#### Data records ####
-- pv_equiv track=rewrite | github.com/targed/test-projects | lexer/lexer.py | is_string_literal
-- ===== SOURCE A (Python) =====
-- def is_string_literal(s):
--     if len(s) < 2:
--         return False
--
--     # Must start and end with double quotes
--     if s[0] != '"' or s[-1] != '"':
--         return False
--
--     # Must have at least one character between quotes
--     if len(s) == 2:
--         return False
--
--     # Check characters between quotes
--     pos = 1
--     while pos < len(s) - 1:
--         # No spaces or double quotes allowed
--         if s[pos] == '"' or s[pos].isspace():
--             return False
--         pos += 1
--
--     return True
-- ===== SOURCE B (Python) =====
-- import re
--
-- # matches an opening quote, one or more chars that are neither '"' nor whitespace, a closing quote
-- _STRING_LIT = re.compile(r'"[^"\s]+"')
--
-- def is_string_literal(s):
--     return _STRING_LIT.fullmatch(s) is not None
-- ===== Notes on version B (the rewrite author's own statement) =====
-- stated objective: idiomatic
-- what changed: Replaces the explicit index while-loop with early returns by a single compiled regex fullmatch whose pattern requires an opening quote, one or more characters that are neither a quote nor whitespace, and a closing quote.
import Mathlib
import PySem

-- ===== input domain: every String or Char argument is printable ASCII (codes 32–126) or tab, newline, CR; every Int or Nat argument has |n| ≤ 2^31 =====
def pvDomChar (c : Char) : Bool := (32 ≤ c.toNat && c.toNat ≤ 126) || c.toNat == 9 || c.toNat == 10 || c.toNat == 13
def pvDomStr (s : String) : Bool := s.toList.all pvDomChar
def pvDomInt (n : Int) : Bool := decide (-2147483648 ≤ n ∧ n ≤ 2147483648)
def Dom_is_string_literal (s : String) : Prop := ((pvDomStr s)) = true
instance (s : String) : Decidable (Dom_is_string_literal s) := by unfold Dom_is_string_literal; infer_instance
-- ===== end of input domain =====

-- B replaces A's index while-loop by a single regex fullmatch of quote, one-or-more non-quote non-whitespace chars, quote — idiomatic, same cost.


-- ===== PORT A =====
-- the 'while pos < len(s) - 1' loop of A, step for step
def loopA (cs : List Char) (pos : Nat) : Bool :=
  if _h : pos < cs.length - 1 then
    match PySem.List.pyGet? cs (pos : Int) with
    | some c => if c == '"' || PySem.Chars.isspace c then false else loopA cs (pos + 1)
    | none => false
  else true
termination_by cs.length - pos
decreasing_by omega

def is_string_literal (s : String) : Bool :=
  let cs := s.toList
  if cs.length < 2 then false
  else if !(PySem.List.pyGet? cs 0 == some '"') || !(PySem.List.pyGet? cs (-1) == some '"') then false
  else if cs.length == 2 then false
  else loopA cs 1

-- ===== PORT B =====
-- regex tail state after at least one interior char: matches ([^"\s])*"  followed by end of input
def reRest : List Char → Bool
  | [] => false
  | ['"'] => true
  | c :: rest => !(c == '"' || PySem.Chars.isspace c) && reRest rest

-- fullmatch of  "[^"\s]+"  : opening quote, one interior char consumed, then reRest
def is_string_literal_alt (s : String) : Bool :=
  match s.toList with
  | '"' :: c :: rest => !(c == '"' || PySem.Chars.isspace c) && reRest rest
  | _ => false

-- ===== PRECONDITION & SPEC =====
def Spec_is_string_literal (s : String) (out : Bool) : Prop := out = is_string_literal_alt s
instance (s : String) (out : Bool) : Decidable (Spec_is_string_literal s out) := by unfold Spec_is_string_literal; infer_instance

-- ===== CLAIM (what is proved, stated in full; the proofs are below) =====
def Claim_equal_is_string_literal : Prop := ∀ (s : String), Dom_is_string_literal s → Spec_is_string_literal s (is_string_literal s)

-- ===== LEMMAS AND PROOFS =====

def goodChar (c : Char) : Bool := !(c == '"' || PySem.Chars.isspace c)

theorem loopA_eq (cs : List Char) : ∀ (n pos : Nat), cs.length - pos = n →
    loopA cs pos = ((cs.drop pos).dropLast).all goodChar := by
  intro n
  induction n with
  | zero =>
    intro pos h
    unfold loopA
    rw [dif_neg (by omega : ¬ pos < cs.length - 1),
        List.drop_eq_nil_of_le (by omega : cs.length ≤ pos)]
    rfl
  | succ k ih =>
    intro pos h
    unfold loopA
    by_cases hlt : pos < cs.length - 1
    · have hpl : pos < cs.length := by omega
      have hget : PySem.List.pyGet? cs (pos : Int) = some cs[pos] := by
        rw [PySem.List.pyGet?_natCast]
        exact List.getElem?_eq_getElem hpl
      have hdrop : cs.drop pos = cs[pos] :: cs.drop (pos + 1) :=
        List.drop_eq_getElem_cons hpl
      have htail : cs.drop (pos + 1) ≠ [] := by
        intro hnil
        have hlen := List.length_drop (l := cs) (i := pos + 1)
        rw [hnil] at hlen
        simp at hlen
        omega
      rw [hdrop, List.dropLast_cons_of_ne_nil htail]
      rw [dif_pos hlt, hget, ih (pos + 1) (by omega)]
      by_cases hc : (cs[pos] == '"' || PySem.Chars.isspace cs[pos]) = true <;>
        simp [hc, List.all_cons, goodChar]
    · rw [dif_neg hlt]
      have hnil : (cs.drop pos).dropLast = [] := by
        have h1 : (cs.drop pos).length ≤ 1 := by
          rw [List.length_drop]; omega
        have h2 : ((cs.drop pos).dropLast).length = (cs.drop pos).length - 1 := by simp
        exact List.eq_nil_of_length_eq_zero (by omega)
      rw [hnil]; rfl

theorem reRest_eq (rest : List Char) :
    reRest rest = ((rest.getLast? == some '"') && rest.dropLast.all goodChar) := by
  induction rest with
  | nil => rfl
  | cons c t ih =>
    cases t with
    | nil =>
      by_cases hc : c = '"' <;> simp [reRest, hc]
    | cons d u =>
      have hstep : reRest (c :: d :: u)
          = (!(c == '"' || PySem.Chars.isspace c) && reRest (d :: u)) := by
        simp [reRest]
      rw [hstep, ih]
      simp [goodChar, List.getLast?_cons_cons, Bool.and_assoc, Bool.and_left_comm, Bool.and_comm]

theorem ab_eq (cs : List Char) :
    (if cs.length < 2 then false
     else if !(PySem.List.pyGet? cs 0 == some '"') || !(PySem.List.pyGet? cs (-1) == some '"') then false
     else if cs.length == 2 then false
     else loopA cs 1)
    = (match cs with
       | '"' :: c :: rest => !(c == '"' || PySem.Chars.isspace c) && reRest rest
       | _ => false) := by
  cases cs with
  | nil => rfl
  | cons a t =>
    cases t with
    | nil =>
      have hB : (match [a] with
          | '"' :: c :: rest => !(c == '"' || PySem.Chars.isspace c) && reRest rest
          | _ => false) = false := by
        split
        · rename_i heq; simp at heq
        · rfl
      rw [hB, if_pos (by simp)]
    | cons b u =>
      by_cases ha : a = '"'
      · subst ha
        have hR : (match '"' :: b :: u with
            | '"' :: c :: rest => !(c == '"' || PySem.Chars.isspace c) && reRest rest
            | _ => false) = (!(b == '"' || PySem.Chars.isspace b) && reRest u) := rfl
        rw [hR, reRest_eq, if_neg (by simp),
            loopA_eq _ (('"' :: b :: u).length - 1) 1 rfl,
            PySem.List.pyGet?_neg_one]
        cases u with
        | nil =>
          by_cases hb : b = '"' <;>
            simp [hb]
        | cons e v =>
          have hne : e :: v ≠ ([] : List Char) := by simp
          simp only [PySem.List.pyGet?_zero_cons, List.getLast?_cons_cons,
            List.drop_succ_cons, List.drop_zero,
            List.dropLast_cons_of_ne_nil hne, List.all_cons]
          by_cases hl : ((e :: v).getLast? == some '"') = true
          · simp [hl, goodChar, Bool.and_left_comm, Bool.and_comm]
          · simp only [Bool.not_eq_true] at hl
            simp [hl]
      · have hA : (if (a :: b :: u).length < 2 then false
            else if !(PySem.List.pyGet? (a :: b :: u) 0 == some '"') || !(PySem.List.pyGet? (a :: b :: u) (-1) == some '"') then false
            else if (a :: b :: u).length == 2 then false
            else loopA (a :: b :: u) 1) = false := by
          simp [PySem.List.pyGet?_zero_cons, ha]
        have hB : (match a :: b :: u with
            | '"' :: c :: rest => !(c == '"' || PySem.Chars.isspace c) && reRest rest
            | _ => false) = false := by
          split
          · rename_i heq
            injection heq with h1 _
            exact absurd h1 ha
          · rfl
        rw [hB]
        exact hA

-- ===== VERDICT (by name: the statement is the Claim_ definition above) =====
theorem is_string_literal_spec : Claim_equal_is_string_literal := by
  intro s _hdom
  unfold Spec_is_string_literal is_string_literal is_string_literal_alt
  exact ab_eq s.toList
####
#### Data records ####
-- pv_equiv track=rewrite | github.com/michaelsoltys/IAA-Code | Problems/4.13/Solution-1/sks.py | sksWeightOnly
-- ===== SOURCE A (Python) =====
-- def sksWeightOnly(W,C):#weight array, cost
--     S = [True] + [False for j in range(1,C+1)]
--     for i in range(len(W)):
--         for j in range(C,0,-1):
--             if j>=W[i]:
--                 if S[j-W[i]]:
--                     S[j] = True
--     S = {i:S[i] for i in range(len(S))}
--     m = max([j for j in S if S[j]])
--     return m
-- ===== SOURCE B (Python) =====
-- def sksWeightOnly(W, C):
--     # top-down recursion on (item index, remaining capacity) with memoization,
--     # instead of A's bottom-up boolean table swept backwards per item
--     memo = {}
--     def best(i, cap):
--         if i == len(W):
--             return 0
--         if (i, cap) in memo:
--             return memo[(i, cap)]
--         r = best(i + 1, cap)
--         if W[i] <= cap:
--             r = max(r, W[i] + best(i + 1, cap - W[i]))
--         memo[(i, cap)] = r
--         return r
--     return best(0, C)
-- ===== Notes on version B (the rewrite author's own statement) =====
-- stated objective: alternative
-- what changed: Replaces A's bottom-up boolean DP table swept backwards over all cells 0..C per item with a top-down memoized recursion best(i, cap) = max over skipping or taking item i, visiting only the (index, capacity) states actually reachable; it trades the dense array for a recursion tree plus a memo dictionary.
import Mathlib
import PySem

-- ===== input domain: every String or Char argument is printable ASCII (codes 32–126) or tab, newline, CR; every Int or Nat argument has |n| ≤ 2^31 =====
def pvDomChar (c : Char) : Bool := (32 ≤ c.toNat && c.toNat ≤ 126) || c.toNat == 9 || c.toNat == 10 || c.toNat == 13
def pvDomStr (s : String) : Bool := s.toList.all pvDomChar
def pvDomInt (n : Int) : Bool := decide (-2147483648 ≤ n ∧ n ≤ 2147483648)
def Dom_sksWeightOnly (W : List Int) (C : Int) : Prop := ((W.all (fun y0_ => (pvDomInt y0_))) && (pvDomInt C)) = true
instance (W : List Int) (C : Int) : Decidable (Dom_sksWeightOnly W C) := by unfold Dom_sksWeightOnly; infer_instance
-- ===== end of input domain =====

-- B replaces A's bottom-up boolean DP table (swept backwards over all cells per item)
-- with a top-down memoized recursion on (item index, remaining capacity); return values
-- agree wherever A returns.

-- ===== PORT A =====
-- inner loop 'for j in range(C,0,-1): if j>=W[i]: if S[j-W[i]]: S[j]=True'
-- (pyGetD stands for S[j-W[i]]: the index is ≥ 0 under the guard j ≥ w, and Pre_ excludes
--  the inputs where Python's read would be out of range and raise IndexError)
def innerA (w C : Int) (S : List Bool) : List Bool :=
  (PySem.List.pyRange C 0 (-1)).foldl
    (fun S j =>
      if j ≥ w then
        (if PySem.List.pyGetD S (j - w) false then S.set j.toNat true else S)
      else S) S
####
#### Data records ####
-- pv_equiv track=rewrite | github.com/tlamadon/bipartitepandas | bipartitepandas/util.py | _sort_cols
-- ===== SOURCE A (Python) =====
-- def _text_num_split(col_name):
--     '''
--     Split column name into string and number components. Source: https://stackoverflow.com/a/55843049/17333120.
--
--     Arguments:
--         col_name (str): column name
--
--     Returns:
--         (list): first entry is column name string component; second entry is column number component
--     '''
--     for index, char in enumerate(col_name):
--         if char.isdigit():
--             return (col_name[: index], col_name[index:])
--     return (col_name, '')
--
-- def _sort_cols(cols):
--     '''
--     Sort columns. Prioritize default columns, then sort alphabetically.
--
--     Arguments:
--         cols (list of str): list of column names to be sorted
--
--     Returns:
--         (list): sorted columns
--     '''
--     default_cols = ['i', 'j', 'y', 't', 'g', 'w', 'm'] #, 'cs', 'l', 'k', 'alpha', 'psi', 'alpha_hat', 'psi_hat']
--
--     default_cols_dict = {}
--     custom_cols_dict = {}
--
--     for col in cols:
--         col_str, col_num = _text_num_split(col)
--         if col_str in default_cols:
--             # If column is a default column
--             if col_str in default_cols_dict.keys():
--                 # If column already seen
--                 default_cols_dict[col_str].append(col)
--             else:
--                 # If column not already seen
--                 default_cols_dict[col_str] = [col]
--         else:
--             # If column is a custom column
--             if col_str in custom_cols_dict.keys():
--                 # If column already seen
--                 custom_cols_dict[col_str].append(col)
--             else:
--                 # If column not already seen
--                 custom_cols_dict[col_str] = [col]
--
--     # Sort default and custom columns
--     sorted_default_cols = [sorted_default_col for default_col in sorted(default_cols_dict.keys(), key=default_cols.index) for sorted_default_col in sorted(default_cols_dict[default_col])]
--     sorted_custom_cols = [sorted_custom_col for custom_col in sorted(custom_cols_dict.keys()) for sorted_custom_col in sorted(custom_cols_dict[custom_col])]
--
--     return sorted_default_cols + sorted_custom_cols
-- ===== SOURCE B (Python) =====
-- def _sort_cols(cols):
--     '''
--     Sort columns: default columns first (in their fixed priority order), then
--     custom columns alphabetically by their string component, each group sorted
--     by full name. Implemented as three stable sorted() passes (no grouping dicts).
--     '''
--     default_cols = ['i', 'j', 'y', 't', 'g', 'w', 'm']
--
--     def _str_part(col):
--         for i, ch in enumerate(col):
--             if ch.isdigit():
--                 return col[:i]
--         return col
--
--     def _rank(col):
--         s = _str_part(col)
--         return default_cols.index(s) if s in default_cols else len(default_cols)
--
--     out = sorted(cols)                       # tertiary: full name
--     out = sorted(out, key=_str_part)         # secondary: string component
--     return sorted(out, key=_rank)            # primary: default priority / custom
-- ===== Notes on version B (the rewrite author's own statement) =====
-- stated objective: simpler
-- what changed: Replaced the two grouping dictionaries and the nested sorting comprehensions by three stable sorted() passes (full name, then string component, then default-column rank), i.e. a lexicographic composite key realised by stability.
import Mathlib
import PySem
####
*Required action:* Only the lines from the one containing "-- pv_equiv track=rewrite | github.com/targed/test-projects" through the one containing "-- # matches" are to be retyped, both boundary lines included, with no other material.

*Result of this task:*
-- pv_equiv track=rewrite | github.com/targed/test-projects | lexer/lexer.py | is_string_literal
-- ===== SOURCE A (Python) =====
-- def is_string_literal(s):
--     if len(s) < 2:
--         return False
--
--     # Must start and end with double quotes
--     if s[0] != '"' or s[-1] != '"':
--         return False
--
--     # Must have at least one character between quotes
--     if len(s) == 2:
--         return False
--
--     # Check characters between quotes
--     pos = 1
--     while pos < len(s) - 1:
--         # No spaces or double quotes allowed
--         if s[pos] == '"' or s[pos].isspace():
--             return False
--         pos += 1
--
--     return True
-- ===== SOURCE B (Python) =====
-- import re
--
-- # matches an opening quote, one or more chars that are neither '"' nor whitespace, a closing quote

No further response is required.